Когда наступит время и можно будет уж о еде не заботиться? Не испытывать постоянного чувства голода? Я никогда не была разборчива в еде, свидетели тому — мои родные. В противовес Люсетке, часто капризничавшей дома, да и папе, разбиравшемуся в кушаньях, я ела все и любила все (кроме жареной и вареной печенки). И сейчас я ем все, но часто хочется кушать. Хлеба мне не хватает: на ужин никогда не остается ни кусочка. Мамочка, дорогая, когда-то я вновь буду дома? Буду всегда сыта? Помню, как часто в мирное время утром позавтракаешь наспех, а положенный в портфель завтрак из бутербродов во-зишь с собой целый день. И домой, часов в 12 ночи, привезешь обратно. Мама сердится, а я оправдываюсь, что вот ведь некогда было целый день, даже и не вспомнила про еду… все это было. Так грустно звучит прошедшее время!
6 июля. Машины из города так и не дождались. Вечером долго не ложились спать, поджидали, но увы. Лишь утром, выйдя из палатки часов в 6, я у дневальной Над. Вас. Карташевой получила 5 писем с только что прибывшей машины.
Люсетины письма от 7 мая и 4 июня и мамино от 15 мая. Они меня обрадовали и… опечалили. Опять не ладят, ссорятся. Люсета на занятия ходит, но мечтает об отъезде в институт. Я ее понимаю: конечно, надо заниматься. Обязательно! Как-то мамино здоровье?
Опять дождь.
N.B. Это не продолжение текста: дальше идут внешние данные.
-- pv_equiv track=rewrite | github.com/pkage/food_co2 | backend/carbon.py | splitshit
-- ===== SOURCE A (Python) =====
-- def splitshit(quantity):
--     firstnonnum = 0
--     for i in range(len(quantity)):
--         if quantity[i].isdigit():
--             firstnonnum = i
--     firstnonnum += 1
--     units = firstnonnum
--     if quantity[units] == ' ':
--         units += 1
--
--     return [quantity[:firstnonnum], quantity[units:]]
-- ===== SOURCE B (Python) =====
-- def splitshit(quantity):
--     idx = 1
--     for i in range(len(quantity) - 1, -1, -1):
--         if quantity[i].isdigit():
--             idx = i + 1
--             break
--     units = idx + 1 if quantity[idx] == ' ' else idx
--     return [quantity[:idx], quantity[units:]]
-- ===== Notes on version B (the rewrite author's own statement) =====
-- stated objective: alternative
-- what changed: B replaces A's full forward scan that keeps overwriting the last digit position with a backward scan from the end that breaks at the first digit found, then slices as before.
import Mathlib
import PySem

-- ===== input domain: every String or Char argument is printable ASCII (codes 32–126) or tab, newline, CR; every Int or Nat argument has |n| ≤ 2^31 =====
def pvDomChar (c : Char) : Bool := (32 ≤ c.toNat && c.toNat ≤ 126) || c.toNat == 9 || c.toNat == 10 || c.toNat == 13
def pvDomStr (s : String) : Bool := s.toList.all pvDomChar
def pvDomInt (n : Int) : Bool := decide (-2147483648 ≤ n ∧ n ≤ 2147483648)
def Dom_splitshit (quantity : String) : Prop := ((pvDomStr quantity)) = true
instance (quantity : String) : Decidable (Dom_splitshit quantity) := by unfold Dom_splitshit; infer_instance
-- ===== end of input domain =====

-- B scans backwards from the last index and breaks on the first digit found
-- (which is A's last digit) instead of A's full forward scan; objective: alternative decomposition.

-- ===== PORT A =====
-- A: forward loop over all indices keeping the LAST digit position, then slice.
def splitshit (quantity : String) : List String :=
  let cs := quantity.toList
  let firstnonnum : Int :=
    (PySem.List.pyRange 0 (cs.length : Int) 1).foldl
      (fun acc i => if PySem.Chars.isdigit (PySem.List.pyGetD cs i ' ') then i else acc) 0
  let firstnonnum := firstnonnum + 1
  let units := firstnonnum
  -- quantity[units] raises IndexError when units = len(quantity); excluded by Pre_ below
  let units := if PySem.List.pyGetD cs units ' ' == ' ' then units + 1 else units
  [String.ofList (PySem.List.slice cs none (some firstnonnum)),
   String.ofList (PySem.List.slice cs (some units) none)]

-- ===== PORT B =====
-- B's loop: for i in range(len-1, -1, -1): if digit: idx = i+1; break   (else idx stays 1)
def pvRevFind (cs : List Char) : List Int → Int
  | [] => 1
  | i :: rest =>
      if PySem.Chars.isdigit (PySem.List.pyGetD cs i ' ') then i + 1 else pvRevFind cs rest

def splitshit_alt (quantity : String) : List String :=
  let cs := quantity.toList
  let idx := pvRevFind cs (PySem.List.pyRange ((cs.length : Int) - 1) (-1) (-1))
  let units := if PySem.List.pyGetD cs idx ' ' == ' ' then idx + 1 else idx
  [String.ofList (PySem.List.slice cs none (some idx)),
   String.ofList (PySem.List.slice cs (some units) none)]

-- ===== PRECONDITION & SPEC =====
-- Pre_ excludes exactly the inputs on which A (and B) raise IndexError at quantity[units]:
-- strings of length < 2 and strings whose last character is a digit.
def Pre_splitshit (quantity : String) : Prop :=
  2 ≤ quantity.toList.length ∧ PySem.Chars.isdigit (quantity.toList.getLastD ' ') = false
instance (quantity : String) : Decidable (Pre_splitshit quantity) := by
  unfold Pre_splitshit; infer_instance

def pvWitness_splitshit : String := "3 kg"

def Spec_splitshit (quantity : String) (out : List String) : Prop := out = splitshit_alt quantity
instance (quantity : String) (out : List String) : Decidable (Spec_splitshit quantity out) := by
  unfold Spec_splitshit; infer_instance

-- ===== CLAIM (what is proved, stated in full; the proofs are below) =====
def Claim_equal_splitshit : Prop := ∀ (quantity : String), Dom_splitshit quantity → Pre_splitshit quantity → Spec_splitshit quantity (splitshit quantity)

-- ===== LEMMAS AND PROOFS =====

-- A's accumulator loop returns the last hit of p (default a0)…
theorem foldl_lastHit (p : Int → Bool) (l : List Int) (a : Int) :
    l.foldl (fun acc i => if p i then i else acc) a
      = (match l.reverse.find? p with | some i => i | none => a) := by
  induction l generalizing a with
  | nil => simp
  | cons x xs ih =>
      simp only [List.foldl_cons, List.reverse_cons, List.find?_append, ih]
      cases h : xs.reverse.find? p with
      | some i => simp
      | none => by_cases hx : p x <;> simp [hx]

-- …and B's break-loop returns (first hit of p) + 1 (default 1).
theorem pvRevFind_eq (cs : List Char) (l : List Int) :
    pvRevFind cs l
      = (match l.find? (fun i => PySem.Chars.isdigit (PySem.List.pyGetD cs i ' ')) with
         | some i => i + 1 | none => 1) := by
  induction l with
  | nil => simp [pvRevFind]
  | cons x xs ih =>
      by_cases hx : PySem.Chars.isdigit (PySem.List.pyGetD cs x ' ') <;>
        simp [pvRevFind, hx, ih]

-- ===== VERDICT (by name: the statement is the Claim_ definition above) =====
theorem splitshit_spec : Claim_equal_splitshit := by
  intro quantity _ _
  show _ = _
  simp only [splitshit, splitshit_alt]
  have hrange : PySem.List.pyRange ((quantity.toList.length : Int) - 1) (-1) (-1)
      = (PySem.List.pyRange 0 (quantity.toList.length : Int) 1).reverse := by
    rw [PySem.List.pyRange_neg_one_eq_reverse]
    norm_num
  rw [hrange, pvRevFind_eq,
      foldl_lastHit (fun i => PySem.Chars.isdigit (PySem.List.pyGetD quantity.toList i ' '))]
  cases h : (PySem.List.pyRange 0 (quantity.toList.length : Int) 1).reverse.find?
      (fun i => PySem.Chars.isdigit (PySem.List.pyGetD quantity.toList i ' ')) <;> simp
-- pv_equiv track=rewrite | github.com/allyotov/find-your-okved | src/services/okved.py | _parse_raw_phone
-- ===== SOURCE A (Python) =====
-- from typing import Tuple
--
-- def _parse_raw_phone(raw_phone: str) -> Tuple[bool, str]:
--     digits = []
--     plus_before_first_digit = False
--     first_digit_found = False
--
--     for char in raw_phone:
--         if char == '+' and not first_digit_found:
--             plus_before_first_digit = True
--         elif char.isdigit():
--             if not first_digit_found and char == '0':
--                 continue
--             digits.append(char)
--             first_digit_found = True
--
--     return plus_before_first_digit, ''.join(digits)
-- ===== SOURCE B (Python) =====
-- from typing import Tuple
--
-- def _parse_raw_phone(raw_phone: str) -> Tuple[bool, str]:
--     digits = ''.join(c for c in raw_phone if c.isdigit()).lstrip('0')
--     idx = next((i for i, c in enumerate(raw_phone) if c.isdigit() and c != '0'),
--                len(raw_phone))
--     plus = '+' in raw_phone[:idx]
--     return plus, digits
-- ===== Notes on version B (the rewrite author's own statement) =====
-- stated objective: simpler
-- what changed: Replaces A's single stateful scan with three mutable variables by a direct decomposition: digits = the digit characters with leading zeros stripped, and the flag = presence of a plus sign in the prefix before the first nonzero digit.
import Mathlib
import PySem

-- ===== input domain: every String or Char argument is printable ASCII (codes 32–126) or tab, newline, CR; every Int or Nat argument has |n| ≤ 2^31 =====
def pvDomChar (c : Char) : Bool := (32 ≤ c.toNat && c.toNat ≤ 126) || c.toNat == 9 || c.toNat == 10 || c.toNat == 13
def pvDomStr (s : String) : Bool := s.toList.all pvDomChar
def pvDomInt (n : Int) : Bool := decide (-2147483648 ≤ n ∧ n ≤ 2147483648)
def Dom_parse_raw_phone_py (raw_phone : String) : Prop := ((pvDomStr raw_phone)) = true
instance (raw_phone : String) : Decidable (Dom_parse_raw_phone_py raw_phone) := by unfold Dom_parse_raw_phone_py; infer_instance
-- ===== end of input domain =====

-- B replaces A's single stateful three-variable scan by a simpler decomposition:
-- digits = filtered digit characters with leading zeros stripped; flag = presence of
-- a plus sign in the prefix before the first nonzero digit (objective: simpler; same cost).

-- ===== PORT A =====
-- one loop step of A: state = (digits, plus_before_first_digit, first_digit_found)
def pvAStep (st : List Char × Bool × Bool) (char : Char) : List Char × Bool × Bool :=
  if char == '+' && !st.2.2 then (st.1, true, st.2.2)
  else if PySem.Chars.isdigit char then
    if !st.2.2 && char == '0' then st
    else (st.1 ++ [char], st.2.1, true)
  else st

def parse_raw_phone_py (raw_phone : String) : Bool × String :=
  let st := raw_phone.toList.foldl pvAStep ([], false, false)
  (st.2.1, String.mk st.1)

-- ===== PORT B =====
def parse_raw_phone_py_alt (raw_phone : String) : Bool × String :=
  let cs := raw_phone.toList
  -- ''.join(c for c in raw_phone if c.isdigit()).lstrip('0')  (lstrip('0') = dropWhile of '0's, exact)
  let digits := (cs.filter (fun c => PySem.Chars.isdigit c)).dropWhile (fun c => c == '0')
  -- next((i for i,c in enumerate(raw_phone) if c.isdigit() and c != '0'), len(raw_phone))
  let idx := (cs.findIdx? (fun c => PySem.Chars.isdigit c && c != '0')).getD cs.length
  -- '+' in raw_phone[:idx]  (idx is a nonnegative in-range bound, so the slice is take idx)
  let plus := (cs.take idx).contains '+'
  (plus, String.mk digits)

-- ===== PRECONDITION & SPEC =====
def Spec_parse_raw_phone_py (raw_phone : String) (out : Bool × String) : Prop := out = parse_raw_phone_py_alt raw_phone
instance (raw_phone : String) (out : Bool × String) : Decidable (Spec_parse_raw_phone_py raw_phone out) := by unfold Spec_parse_raw_phone_py; infer_instance

-- ===== CLAIM (what is proved, stated in full; the proofs are below) =====
def Claim_equal_parse_raw_phone_py : Prop := ∀ (raw_phone : String), Dom_parse_raw_phone_py raw_phone → Spec_parse_raw_phone_py raw_phone (parse_raw_phone_py raw_phone)

-- ===== LEMMAS AND PROOFS =====

-- take up to the first index satisfying p = takeWhile of ¬p
theorem pv_take_findIdx (p : Char → Bool) :
    ∀ (cs : List Char), cs.take ((cs.findIdx? p).getD cs.length) = cs.takeWhile (fun c => !p c) := by
  intro cs
  induction cs with
  | nil => rfl
  | cons c cs ih =>
    by_cases h : p c
    · simp [List.findIdx?_cons, h]
    · simp [List.findIdx?_cons, h]
      cases hfi : cs.findIdx? p with
      | none => simpa [hfi] using ih
      | some n => simpa [hfi] using ih

-- once a nonzero digit has been found, A just appends every further digit; the flag is frozen
theorem pv_fold_found (digits : List Char) (plus : Bool) :
    ∀ (cs : List Char), cs.foldl pvAStep (digits, plus, true)
      = (digits ++ cs.filter (fun c => PySem.Chars.isdigit c), plus, true) := by
  intro cs
  induction cs generalizing digits with
  | nil => simp
  | cons c cs ih =>
    by_cases h : PySem.Chars.isdigit c
    · simp [pvAStep, h, ih]
    · simp [pvAStep, h, ih]

-- the main invariant: A's fold from the not-yet-found state computes B's three quantities
theorem pv_fold_main :
    ∀ (cs : List Char) (plus : Bool), cs.foldl pvAStep (([] : List Char), plus, false)
      = ((cs.filter (fun c => PySem.Chars.isdigit c)).dropWhile (fun c => c == '0'),
         plus || (cs.takeWhile (fun c => !(PySem.Chars.isdigit c && c != '0'))).contains '+',
         cs.any (fun c => PySem.Chars.isdigit c && c != '0')) := by
  intro cs
  induction cs with
  | nil => intro plus; simp
  | cons c cs ih =>
    intro plus
    by_cases hd : PySem.Chars.isdigit c
    · by_cases h0 : c = '0'
      · subst h0
        have hstep : ∀ p : Bool, pvAStep ([], p, false) '0' = ([], p, false) := by decide
        rw [List.foldl_cons, hstep, ih plus]
        have h1 : PySem.Chars.isdigit '0' = true := by decide
        simp [h1]
      · have hc0 : (c == '0') = false := by simp [h0]
        have hplus : (c == '+') = false := by
          simp only [beq_eq_false_iff_ne, ne_eq]; rintro rfl; exact absurd hd (by decide)
        have hstep : pvAStep ([], plus, false) c = ([c], plus, true) := by
          simp [pvAStep, hplus, hd, hc0]
        rw [List.foldl_cons, hstep, pv_fold_found]
        simp [hd, hc0, h0]
    · by_cases hp : c = '+'
      · subst hp
        have hstep : ∀ p : Bool, pvAStep ([], p, false) '+' = ([], true, false) := by decide
        rw [List.foldl_cons, hstep, ih true]
        have h1 : PySem.Chars.isdigit '+' = false := by decide
        simp [h1]
      · have hp' : (c == '+') = false := by simp [hp]
        have hd' : PySem.Chars.isdigit c = false := by simpa using hd
        have hstep : pvAStep ([], plus, false) c = ([], plus, false) := by
          simp [pvAStep, hp', hd']
        rw [List.foldl_cons, hstep, ih plus]
        have hpc : ¬ '+' = c := fun h => hp h.symm
        simp [hd', hpc]

-- ===== VERDICT (by name: the statement is the Claim_ definition above) =====
theorem parse_raw_phone_py_spec : Claim_equal_parse_raw_phone_py := by
  intro raw_phone _
  unfold Spec_parse_raw_phone_py
  simp only [parse_raw_phone_py, parse_raw_phone_py_alt]
  rw [pv_take_findIdx, pv_fold_main raw_phone.toList false]
  simp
Опять работаем на вагонетках. Ноги отказываются ходить. У Маруси Яковитовой очень болит сердце — это, конечно, от чрезмерной перегрузки. Врач Мария Владимировна Бобылева посоветовала ей принять валерианку с ландышем!
8 июля. Около 15.00 выехали машиной в город. Я записала, чтобы не забыть, что меня просили купить и что надо сделать:
1. конверты, карандаши
2. бумагу курительную
3. открытки, блокноты
4. спортсменки, размеры 35, 36, 38
5. сфотографироваться
6. бабушку навестить
7. в институт съездить
8. старые газеты захватить
9. фотозакрепитель, проявитель, рамка 9´12
Машина ехала отвратительно, все время останавливалась. День серенький, накрапывает, дождь, пасмурно. Мы собрали цветов — огромные букеты: ромашки, колокольчики и другие полевые. Сидя в фургоне, мы разбирали цветы и связывали букеты. Дождь барабанит по крыше фургона. Дорога очень плохая — ухабы, ямы, канавы. Долго мы ехали. Вот уж пригород — Гражданка, Лесной. Виден парк и здания нашего института. О, когда-то он будет вновь как прежде — большим, кипящим жизнью, трудом, весельем? Вот Лесной, дорога на Богословское кладбище, по которой мы в ту страшную зиму 1941 года, 16 декабря, провожали папин гроб. Вот и место, где стоял бабушкин домик. Сирень под ее окном цела, но выглядит так одиноко, сиротливо. В госпиталь мы приехали в 21 час. Ночь спали в общежитии, в подвале. Букеты цветов мы разнесли всем по назначению.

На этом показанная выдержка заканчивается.